Network initialization is exactly as in Caffe. Then the learning rate for each of the layers and the weight decay for frozen layers are the same as in Caffe. This is ensured in this code below:

```
def __set_lr(self):
'''set learning rate for classifier layer'''
param_dict = []
if 1:
conv_layers = self._model._net
for layer in conv_layers.modules():
if type(layer) == torch.nn.modules.conv.Conv2d:
param_dict.append({'params': layer.weight,
'lr': 0,
'weight_decay': self.hparams.wd})
param_dict.append({'params': layer.bias,
'lr': 0,
'weight_decay': 0})
regression_layer = self._model._classifier
for layer in regression_layer.modules():
if type(layer) == torch.nn.modules.linear.Linear:
param_dict.append({'params': layer.weight,
'lr': 10 * self.hparams.lr,
'weight_decay': self.hparams.wd})
param_dict.append({'params': layer.bias,
'lr': 20 * self.hparams.lr,
'weight_decay': 0})
```

In terms of the loss function, Caffe doesn’t average over batch size, So I used size_average=False in loss = torch.nn.L1Loss(size_average=False)(pred_bb, gt_bb.float())

I even modified the PyTorch SGD to be as same as Caffe SGD as mentioned here

and the optimizers are configured as below: lr = 1e-06 and momentum=0.9 and gamma=0.1, step_size=1 (where as in caffe number of steps is number of iteration which is set to 100000)

```
optimizer = CaffeSGD(params,
lr=self.hparams.lr,
momentum=self.hparams.momentum,
weight_decay=self.hparams.wd
scheduler = torch.optim.lr_scheduler.StepLR(optimizer, step_size=self.hparams.lr_step, gamma=self.hparams.gamma
```

**Debugging**

To compare the implementation, I turned off the dropout (setting p=0) and verified two iterations of the forward and backward pass with weight update. Both Caffe and PyTorch with the above code gave the same loss and weight updates.
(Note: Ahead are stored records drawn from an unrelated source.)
-- pv_equiv track=rewrite | github.com/wilhelmklopp/Project-String | project_string/pstring/generator.py | generate
-- ===== SOURCE A (Python) =====
-- import math
--
-- alphabet = ["-", "b","c","d","f","g","h","j","k","m","n","p","q","r","s","t","v","w","x","y","z","B","C","D","F","G","H","J","K","M","N","P","Q","R","S","T","V","W","X","Y","3","4","5","6","7","8","9"]
--
-- def generate(iv):
--     #iv = index value in database
--     short = []
--     final = ""
--     interrupt = False
--     for i in range(0, 7):
--         short.append(alphabet[iv%len(alphabet)])
--         iv = int(math.floor(iv/len(alphabet)))
--     for i in range(len(short)-1, -1, -1):
--         if short[i] == "-":
--             if interrupt == False:
--                 short.pop(i)
--         else:
--              interrupt = True
--     for i in short:
--         final = final + i
--     return (final)
-- ===== SOURCE B (Python) =====
-- ALPHABET = "-bcdfghjkmnpqrstvwxyzBCDFGHJKMNPQRSTVWXY3456789"
--
-- def generate(iv):
--     # Recursive base-47 conversion driven by the value itself: recursion stops
--     # when the value runs out (budget caps at the 7 digits A ever produces),
--     # so the zero pad digits are never emitted and no stripping pass is needed.
--     def enc(v, budget):
--         if budget == 0 or v == 0:
--             return ""
--         return ALPHABET[v % 47] + enc(v // 47, budget - 1)
--     return enc(iv, 7)
-- ===== Notes on version B (the rewrite author's own statement) =====
-- stated objective: simpler
-- what changed: B replaces A's fixed-7-digit build + reverse-scan pop-stripping + concatenation loop (three passes and an interrupt flag) by a single value-driven recursion that stops as soon as the value runs out, so the pad digits are never produced and no stripping exists at all.
import Mathlib
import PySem

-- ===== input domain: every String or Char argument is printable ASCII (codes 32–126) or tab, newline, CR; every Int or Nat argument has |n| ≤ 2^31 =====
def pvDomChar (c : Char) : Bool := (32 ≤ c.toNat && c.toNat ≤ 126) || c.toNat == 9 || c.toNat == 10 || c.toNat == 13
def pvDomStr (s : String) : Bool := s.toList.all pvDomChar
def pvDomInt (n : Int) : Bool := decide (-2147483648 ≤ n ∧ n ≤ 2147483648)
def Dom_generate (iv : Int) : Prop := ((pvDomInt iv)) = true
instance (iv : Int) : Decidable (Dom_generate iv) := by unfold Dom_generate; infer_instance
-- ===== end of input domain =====

-- B is a value-driven recursive base-47 conversion that stops when the value runs out, so A's pad digits
-- and its whole stripping pass never exist; same return value on the stated domain.

-- ===== PORT A =====
def pvAlphabet : List String := ["-", "b","c","d","f","g","h","j","k","m","n","p","q","r","s","t","v","w","x","y","z","B","C","D","F","G","H","J","K","M","N","P","Q","R","S","T","V","W","X","Y","3","4","5","6","7","8","9"]

-- one iteration of A's second loop: for i in range(len(short)-1, -1, -1): …
def pvStripStep (st : List String × Bool) (i : Int) : List String × Bool :=
  if PySem.List.pyGetD st.1 i "" == "-" then
    if st.2 == false then (((PySem.List.pop? st.1 i).map (·.2)).getD st.1, st.2)
    else st
  else (st.1, true)

def generate (iv : Int) : String :=
  -- int(math.floor(iv/len(alphabet))) is ported as integer floor division; exact on the stated
  -- domain |iv| ≤ 2^31 (the float quotient never rounds across an integer there).
  let s1 := (PySem.List.pyRange 0 7 1).foldl
    (fun (st : List String × Int) _ =>
      (st.1 ++ [PySem.List.pyGetD pvAlphabet (PySem.Int.mod st.2 47) ""],
       PySem.Int.floordiv st.2 47))
    ([], iv)
  let s2 := (PySem.List.pyRange ((s1.1.length : Int) - 1) (-1) (-1)).foldl pvStripStep (s1.1, false)
  s2.1.foldl (fun acc x => acc ++ x) ""

-- ===== PORT B =====
def pvALPHABET : String := "-bcdfghjkmnpqrstvwxyzBCDFGHJKMNPQRSTVWXY3456789"

-- ALPHABET[v % 47] (always in range, so the default is never used)
def pvDchar (v : Int) : Char := (PySem.Str.pyGet? pvALPHABET (PySem.Int.mod v 47)).getD ' '

-- enc(v, budget): "" when budget == 0 or v == 0, else ALPHABET[v % 47] + enc(v // 47, budget - 1)
def pvEnc : Int → Nat → String
  | _, 0 => ""
  | v, b + 1 =>
    if v = 0 then ""
    else String.singleton (pvDchar v) ++ pvEnc (PySem.Int.floordiv v 47) b

def generate_alt (iv : Int) : String := pvEnc iv 7


-- ===== PRECONDITION & SPEC =====
def Spec_generate (iv : Int) (out : String) : Prop := out = generate_alt iv
instance (iv : Int) (out : String) : Decidable (Spec_generate iv out) := by unfold Spec_generate; infer_instance

-- ===== CLAIM (what is proved, stated in full; the proofs are below) =====
def Claim_equal_generate : Prop := ∀ (iv : Int), Dom_generate iv → Spec_generate iv (generate iv)

-- ===== LEMMAS AND PROOFS =====
-- unfolding equation for pvEnc at a positive budget
theorem pvEnc_succ (v : Int) (b : Nat) :
    pvEnc v (b + 1) =
      if v = 0 then "" else String.singleton (pvDchar v) ++ pvEnc (PySem.Int.floordiv v 47) b := rfl

-- iv after n floor divisions by 47
def pvFdivIter (v : Int) : Nat → Int
  | 0 => v
  | n + 1 => pvFdivIter (PySem.Int.floordiv v 47) n

-- the digit characters A's first loop produces, least significant first
def pvDigits (v : Int) : Nat → List Char
  | 0 => []
  | n + 1 => pvDchar v :: pvDigits (PySem.Int.floordiv v 47) n

theorem pvFdivIter_succ_right (n : Nat) (v : Int) :
    pvFdivIter v (n + 1) = PySem.Int.floordiv (pvFdivIter v n) 47 := by
  induction n generalizing v with
  | zero => rfl
  | succ n ih => exact ih (PySem.Int.floordiv v 47)

theorem pvDigits_snoc (n : Nat) (v : Int) :
    pvDigits v (n + 1) = pvDigits v n ++ [pvDchar (pvFdivIter v n)] := by
  induction n generalizing v with
  | zero => rfl
  | succ n ih =>
    show pvDchar v :: pvDigits (PySem.Int.floordiv v 47) (n + 1) = _
    rw [ih]
    rfl

-- both ports fetch the same digit: A's alphabet entry is the singleton string of B's character
theorem pv_digit_eq (v : Int) :
    PySem.List.pyGetD pvAlphabet (PySem.Int.mod v 47) "" = String.singleton (pvDchar v) := by
  unfold pvDchar
  have h0 : 0 ≤ PySem.Int.mod v 47 := PySem.Int.mod_nonneg v (by norm_num)
  have h1 : PySem.Int.mod v 47 < 47 := PySem.Int.mod_lt v (by norm_num)
  obtain ⟨k, hk⟩ := Int.eq_ofNat_of_zero_le h0
  have hk47 : k < 47 := by omega
  rw [hk]
  clear hk h0 h1
  revert k
  decide

-- A's first loop = B's digit characters (as singleton strings) plus the remaining value
theorem pv_firstloop (n : Nat) (iv : Int) :
    (PySem.List.pyRange 0 (n : Int) 1).foldl
      (fun (st : List String × Int) _ =>
        (st.1 ++ [PySem.List.pyGetD pvAlphabet (PySem.Int.mod st.2 47) ""],
         PySem.Int.floordiv st.2 47)) ([], iv) =
      ((pvDigits iv n).map String.singleton, pvFdivIter iv n) := by
  induction n with
  | zero => simp [PySem.List.pyRange_one_eq_nil (le_refl (0 : Int)), pvDigits, pvFdivIter]
  | succ n ih =>
    have hr : PySem.List.pyRange 0 ((n + 1 : Nat) : Int) 1
        = PySem.List.pyRange 0 (n : Int) 1 ++ [(n : Int)] := by
      push_cast
      exact PySem.List.pyRange_one_succ_right (by positivity)
    rw [hr, List.foldl_append, ih]
    simp only [List.foldl_cons, List.foldl_nil]
    rw [pv_digit_eq, pvDigits_snoc, pvFdivIter_succ_right]
    simp

-- once interrupt is True, A's strip loop leaves the state unchanged
theorem pv_strip_const (idxs : List Int) (l : List String) :
    idxs.foldl pvStripStep (l, true) = (l, true) := by
  induction idxs generalizing l with
  | nil => rfl
  | cons i is ih =>
      have hstep : pvStripStep (l, true) i = (l, true) := by
        unfold pvStripStep; split <;> simp
      simp [List.foldl_cons, hstep, ih]

-- A's reverse-scan/pop strip loop removes exactly the trailing "-" entries
theorem pv_striploop (l : List String) :
    ((PySem.List.pyRange ((l.length : Int) - 1) (-1) (-1)).foldl pvStripStep (l, false)).1 =
      (l.reverse.dropWhile (· == "-")).reverse := by
  induction l using List.reverseRecOn with
  | nil =>
      simp [PySem.List.pyRange_neg_one_eq_nil (le_refl (-1 : Int))]
  | append_singleton ys y ih =>
      have hlen : (((ys ++ [y]).length : Int)) - 1 = (ys.length : Int) := by
        simp
      rw [hlen, PySem.List.pyRange_neg_one_cons (show (-1 : Int) < (ys.length : Int) by omega),
        List.foldl_cons]
      have hget : PySem.List.pyGetD (ys ++ [y]) (ys.length : Int) "" = y := by
        rw [PySem.List.pyGetD_of_nonneg _ _ (by positivity)]
        simp only [Int.toNat_natCast]
        rw [List.getD_eq_getElem?_getD]
        simp
      have hpop : PySem.List.pop? (ys ++ [y]) (ys.length : Int) = some (y, ys) := by
        have h := PySem.List.pop?_natCast (ys ++ [y]) ys.length (by simp)
        rw [List.eraseIdx_append_of_length_le (le_refl _)] at h
        simpa using h
      by_cases hy : y = "-"
      · subst hy
        have hstep : pvStripStep (ys ++ ["-"], false) (ys.length : Int) = (ys, false) := by
          unfold pvStripStep
          simp [hget, hpop]
        rw [hstep]
        simpa using ih
      · have hstep : pvStripStep (ys ++ [y], false) (ys.length : Int) = (ys ++ [y], true) := by
          unfold pvStripStep
          simp [hget, hy]
        rw [hstep, pv_strip_const]
        simp [hy]

-- A's concatenation loop over singleton strings is String.ofList
theorem pv_concat (cs : List Char) (acc : String) :
    (cs.map String.singleton).foldl (fun a x => a ++ x) acc = acc ++ String.ofList cs := by
  induction cs generalizing acc with
  | nil => simp
  | cons c cs ih =>
      simp only [List.map_cons, List.foldl_cons, ih]
      apply String.toList_injective
      simp

theorem pv_singleton_beq (c : Char) : (String.singleton c == "-") = (c == '-') := by
  by_cases h : c = '-'
  · subst h; rfl
  · have hs : String.singleton c ≠ "-" := by
      intro he
      exact h (by simpa using congrArg String.toList he)
    simp [hs, h]

-- a nonzero digit index never yields the pad character '-'
theorem pv_dchar_ne (v : Int) (h : PySem.Int.mod v 47 ≠ 0) : (pvDchar v == '-') = false := by
  unfold pvDchar
  have h0 : 0 ≤ PySem.Int.mod v 47 := PySem.Int.mod_nonneg v (by norm_num)
  have h1 : PySem.Int.mod v 47 < 47 := PySem.Int.mod_lt v (by norm_num)
  obtain ⟨k, hk⟩ := Int.eq_ofNat_of_zero_le h0
  rw [hk] at h ⊢
  have hk47 : k < 47 := by omega
  have hkne : k ≠ 0 := by omega
  clear hk h0 h1 h
  revert k
  decide

theorem pvDigits_zero (n : Nat) : pvDigits 0 n = List.replicate n '-' := by
  induction n with
  | zero => rfl
  | succ n ih =>
    show pvDchar 0 :: pvDigits (PySem.Int.floordiv 0 47) n = _
    rw [show PySem.Int.floordiv 0 47 = 0 from by decide, ih]
    rfl

theorem pv_drop_replicate (n : Nat) :
    (List.replicate n '-').dropWhile (· == '-') = [] := by
  induction n with
  | zero => rfl
  | succ n ih => simp [List.replicate_succ, ih]

theorem pvEnc_toList_nil (m : Nat) (r : Int) (h : (pvEnc r (m + 1)).toList = []) : r = 0 := by
  by_contra hr
  rw [pvEnc_succ, if_neg hr] at h
  simp at h

-- the heart: A's strip of the fixed digit list equals B's value-driven recursion,
-- provided the value left after n-1 divisions is 0 or has a nonzero low digit
theorem pv_main (n : Nat) (v : Int)
    (H : n ≠ 0 → pvFdivIter v (n - 1) = 0 ∨ PySem.Int.mod (pvFdivIter v (n - 1)) 47 ≠ 0) :
    ((pvDigits v n).reverse.dropWhile (· == '-')).reverse = (pvEnc v n).toList := by
  induction n generalizing v with
  | zero => rfl
  | succ n ih =>
    by_cases hv : v = 0
    · subst hv
      rw [pvDigits_zero, List.reverse_replicate, pv_drop_replicate]
      rfl
    · have henc : pvEnc v (n + 1)
          = String.singleton (pvDchar v) ++ pvEnc (PySem.Int.floordiv v 47) n := by
        rw [pvEnc_succ, if_neg hv]
      have hd : pvDigits v (n + 1) = pvDchar v :: pvDigits (PySem.Int.floordiv v 47) n := rfl
      have hIH : ((pvDigits (PySem.Int.floordiv v 47) n).reverse.dropWhile (· == '-')).reverse
          = (pvEnc (PySem.Int.floordiv v 47) n).toList := by
        apply ih
        intro hn
        have := H (by omega)
        rcases n with _ | m
        · exact absurd rfl hn
        · exact this
      rw [hd, henc, List.reverse_cons, List.dropWhile_append]
      by_cases hL : ((pvDigits (PySem.Int.floordiv v 47) n).reverse.dropWhile (· == '-')).isEmpty
      · -- the recursive part strips/encodes to nothing
        have hLnil : (pvDigits (PySem.Int.floordiv v 47) n).reverse.dropWhile (· == '-') = [] :=
          List.isEmpty_iff.mp hL
        have hencnil : (pvEnc (PySem.Int.floordiv v 47) n).toList = [] := by
          rw [← hIH, hLnil]; rfl
        have hmod : PySem.Int.mod v 47 ≠ 0 := by
          rcases n with _ | m
          · -- budget exhausted: H says the last value 0 or low digit nonzero; v ≠ 0
            have := H (by omega)
            simpa [pvFdivIter, hv] using this
          · -- v // 47 = 0 and v ≠ 0 force v % 47 ≠ 0
            have hq : PySem.Int.floordiv v 47 = 0 := pvEnc_toList_nil m _ hencnil
            have hsum := PySem.Int.floordiv_mul_add_mod v 47
            rw [hq] at hsum
            intro h0
            rw [h0] at hsum
            omega
        have hstr : pvEnc (PySem.Int.floordiv v 47) n = "" :=
          String.toList_injective (by rw [hencnil]; rfl)
        rw [if_pos hL, hstr]
        simp [pv_dchar_ne v hmod]
      · rw [if_neg (by simpa using hL)]
        simp only [List.reverse_append, List.reverse_cons, List.reverse_nil, List.nil_append,
          List.singleton_append, hIH]
        simp

theorem pv_iter_zero (n : Nat) (v : Int) (h0 : 0 ≤ v) (h1 : v < 47 ^ n) :
    pvFdivIter v n = 0 := by
  induction n generalizing v with
  | zero =>
    show v = 0
    simp at h1
    omega
  | succ n ih =>
    show pvFdivIter (PySem.Int.floordiv v 47) n = 0
    apply ih
    · rw [PySem.Int.floordiv_eq_ediv_of_pos (by norm_num)]
      exact Int.ediv_nonneg h0 (by norm_num)
    · rw [PySem.Int.floordiv_lt_iff_lt_mul (by norm_num)]
      calc v < 47 ^ (n + 1) := h1
        _ = 47 ^ n * 47 := by ring

theorem pv_iter_neg (n : Nat) (v : Int) (h0 : -(47 ^ n) ≤ v) (h1 : v ≤ -1) :
    pvFdivIter v n = -1 := by
  induction n generalizing v with
  | zero =>
    show v = -1
    simp at h0
    omega
  | succ n ih =>
    show pvFdivIter (PySem.Int.floordiv v 47) n = -1
    apply ih
    · rw [PySem.Int.le_floordiv_iff_mul_le (by norm_num)]
      calc -(47 ^ n) * 47 = -(47 ^ (n + 1)) := by ring
        _ ≤ v := h0
    · have : PySem.Int.floordiv v 47 < 0 := by
        rw [PySem.Int.floordiv_lt_iff_lt_mul (by norm_num)]
        omega
      omega

-- ===== VERDICT (by name: the statement is the Claim_ definition above) =====
theorem generate_spec : Claim_equal_generate := by
  intro iv hdom
  show generate iv = generate_alt iv
  have hbound : -2147483648 ≤ iv ∧ iv ≤ 2147483648 := by
    simpa [Dom_generate, pvDomInt] using hdom
  simp only [generate, generate_alt]
  have hf := pv_firstloop 7 iv
  simp only [Nat.cast_ofNat] at hf
  simp only [hf]
  rw [pv_striploop]
  have hfun : ((fun x => x == "-") ∘ String.singleton) = (fun c : Char => c == '-') := by
    funext c; exact pv_singleton_beq c
  rw [← List.map_reverse, List.dropWhile_map, hfun, ← List.map_reverse, pv_concat]
  have hH : (7 : Nat) ≠ 0 →
      pvFdivIter iv 6 = 0 ∨ PySem.Int.mod (pvFdivIter iv 6) 47 ≠ 0 := by
    intro _
    by_cases hge : 0 ≤ iv
    · left
      exact pv_iter_zero 6 iv hge (by norm_num; omega)
    · right
      rw [pv_iter_neg 6 iv (by norm_num; omega) (by omega)]
      decide
  rw [pv_main 7 iv hH]
  apply String.toList_injective
  simp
**Following are the minor changes**

- Caffe uses a batch size of 50, whereas due to the way I have implemented dataloader, I use a batch size of 44. I hope this shouldn’t matter.
- Random augmentations are done for each frame to move the bounding box using uniform random distribution. (I have used torch random number generator with num_workers=6) I have plotted the random number generated outputs and found them to be uniform and non-repetative for a single batch.

**Following are the differences in PyTorch vs Caffe**

Random number generation is different. And the dropout of activations is different. These shouldn’t be the issue as my understanding.

Do you think I’m missing something here? Let me know if you need more input to analyze this issue.

I look forward to the discussion and help.